» **Work item**: Write out, word for word, every line in the data below from the one containing "-- ===== SOURCE B" to the one containing "-- ===== input", both of them included.

» **Raw data**:
-- pv_equiv track=rewrite | github.com/leftyscoobers/advent2020 | problems/07_problem.py | count_from_path
-- ===== SOURCE A (Python) =====
-- def count_from_path(path):
--     mult = 1
--     total_bags = 0
--     for n in [p[0] for p in path]:
--         if n > 0:
--             total_bags += mult * n
--             mult *= n
--     return total_bags
-- ===== SOURCE B (Python) =====
-- def count_from_path(path):
--     # Horner's rule evaluated right-to-left: the sum of prefix products of the
--     # positive heads equals v1*(1 + v2*(1 + ... vk*(1 + 0))), so traverse the
--     # path backwards folding total -> v*(1 + total); no running product needed.
--     total = 0
--     for p in reversed(path):
--         if p[0] > 0:
--             total = p[0] * (1 + total)
--     return total
-- ===== Notes on version B (the rewrite author's own statement) =====
-- stated objective: alternative
-- what changed: Replaces A's forward loop carrying a running multiplier and an accumulator with a backwards (right-to-left) Horner traversal total -> p[0]*(1+total) over the reversed path, using the identity that the sum of prefix products factors into nested Horner form; no running product is maintained.
import Mathlib
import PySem

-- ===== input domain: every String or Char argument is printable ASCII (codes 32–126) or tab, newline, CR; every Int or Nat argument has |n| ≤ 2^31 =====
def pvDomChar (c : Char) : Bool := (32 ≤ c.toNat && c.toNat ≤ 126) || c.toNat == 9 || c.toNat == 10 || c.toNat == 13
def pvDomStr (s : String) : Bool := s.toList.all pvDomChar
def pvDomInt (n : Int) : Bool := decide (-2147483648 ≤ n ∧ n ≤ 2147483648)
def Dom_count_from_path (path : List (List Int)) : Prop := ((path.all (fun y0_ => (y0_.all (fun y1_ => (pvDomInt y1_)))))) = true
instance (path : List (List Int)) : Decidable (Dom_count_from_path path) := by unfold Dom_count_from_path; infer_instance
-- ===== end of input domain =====

-- B replaces A's forward running-multiplier loop with a backwards Horner traversal total -> p[0]*(1+total) over the reversed path (alternative decomposition, same cost).


-- ===== PORT A =====
-- p[0]: under Pre_ every inner list is nonempty, so pyGet? is some; .getD 0 is never reached inside Pre_.
def pvHead (p : List Int) : Int := (PySem.List.pyGet? p 0).getD 0

def count_from_path (path : List (List Int)) : Int :=
  (((path.map pvHead).foldl
      (fun (st : Int × Int) n =>
        if n > 0 then (st.1 * n, st.2 + st.1 * n) else st)
      (1, 0))).2

-- ===== PORT B =====
-- for p in reversed(path): if p[0] > 0: total = p[0] * (1 + total)
def count_from_path_alt (path : List (List Int)) : Int :=
  path.reverse.foldl
    (fun total p => if pvHead p > 0 then pvHead p * (1 + total) else total)
    0

-- ===== PRECONDITION & SPEC =====
-- Pre_ excludes inputs containing an empty inner list, on which Python A raises IndexError at p[0].
def Pre_count_from_path (path : List (List Int)) : Prop := ∀ p ∈ path, p ≠ []
instance (path : List (List Int)) : Decidable (Pre_count_from_path path) := by unfold Pre_count_from_path; infer_instance
def pvWitness_count_from_path : List (List Int) := [[2, 7], [-1], [3]]
def Spec_count_from_path (path : List (List Int)) (out : Int) : Prop := out = count_from_path_alt path
instance (path : List (List Int)) (out : Int) : Decidable (Spec_count_from_path path out) := by unfold Spec_count_from_path; infer_instance

-- ===== CLAIM (what is proved, stated in full; the proofs are below) =====
def Claim_equal_count_from_path : Prop := ∀ (path : List (List Int)), Dom_count_from_path path → Pre_count_from_path path → Spec_count_from_path path (count_from_path path)

-- ===== LEMMAS AND PROOFS =====

-- Horner form of the result, the bridge between the two traversals.
def pvHorner : List Int → Int
  | [] => 0
  | v :: vs => v * (1 + pvHorner vs)

-- B's backwards loop computes the Horner value of the filtered positive heads.
theorem alt_eq_horner (path : List (List Int)) :
    count_from_path_alt path = pvHorner ((path.map pvHead).filter (fun n => decide (n > 0))) := by
  unfold count_from_path_alt
  rw [List.foldl_reverse]
  induction path with
  | nil => rfl
  | cons p ps ih =>
    by_cases hp : pvHead p > 0
    · simp [List.foldr_cons, hp, ih, pvHorner]
    · simp [List.foldr_cons, hp, ih]

-- A's step as a named function.
def pvStep (st : Int × Int) (n : Int) : Int × Int :=
  if n > 0 then (st.1 * n, st.2 + st.1 * n) else st

-- Skipping non-positive elements = folding over the filtered list.
theorem foldl_step_filter (hs : List Int) (st : Int × Int) :
    hs.foldl pvStep st = (hs.filter (fun n => decide (n > 0))).foldl pvStep st := by
  induction hs generalizing st with
  | nil => rfl
  | cons h t ih =>
    by_cases hp : h > 0
    · simp [hp, List.foldl_cons, ih]
    · simp [hp, List.foldl_cons, ih, pvStep]

-- Invariant: A's fold over an all-positive list from (m, t) yields t + m * horner.
theorem fold_eq_horner (vs : List Int) (m t : Int) (hpos : ∀ v ∈ vs, v > 0) :
    (vs.foldl pvStep (m, t)).2 = t + m * pvHorner vs := by
  induction vs generalizing m t with
  | nil => simp [pvHorner]
  | cons v vs ih =>
    have hv : v > 0 := hpos v (by simp)
    have ih' := ih (m * v) (t + m * v) (fun w hw => hpos w (by simp [hw]))
    simp only [List.foldl_cons, pvStep, if_pos hv]
    rw [ih', pvHorner]
    ring

-- ===== VERDICT (by name: the statement is the Claim_ definition above) =====
theorem count_from_path_spec : Claim_equal_count_from_path := by
  intro path _ _
  unfold Spec_count_from_path count_from_path
  rw [alt_eq_horner]
  rw [show (fun (st : Int × Int) n => if n > 0 then (st.1 * n, st.2 + st.1 * n) else st) = pvStep from rfl]
  rw [foldl_step_filter]
  have hpos : ∀ w ∈ (path.map pvHead).filter (fun n => decide (n > 0)), w > 0 := by
    intro w hw
    simpa using List.of_mem_filter hw
  rw [fold_eq_horner _ 1 0 hpos]
  ring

» **Your response**:
-- ===== SOURCE B (Python) =====
-- def count_from_path(path):
--     # Horner's rule evaluated right-to-left: the sum of prefix products of the
--     # positive heads equals v1*(1 + v2*(1 + ... vk*(1 + 0))), so traverse the
--     # path backwards folding total -> v*(1 + total); no running product needed.
--     total = 0
--     for p in reversed(path):
--         if p[0] > 0:
--             total = p[0] * (1 + total)
--     return total
-- ===== Notes on version B (the rewrite author's own statement) =====
-- stated objective: alternative
-- what changed: Replaces A's forward loop carrying a running multiplier and an accumulator with a backwards (right-to-left) Horner traversal total -> p[0]*(1+total) over the reversed path, using the identity that the sum of prefix products factors into nested Horner form; no running product is maintained.
import Mathlib
import PySem

-- ===== input domain: every String or Char argument is printable ASCII (codes 32–126) or tab, newline, CR; every Int or Nat argument has |n| ≤ 2^31 =====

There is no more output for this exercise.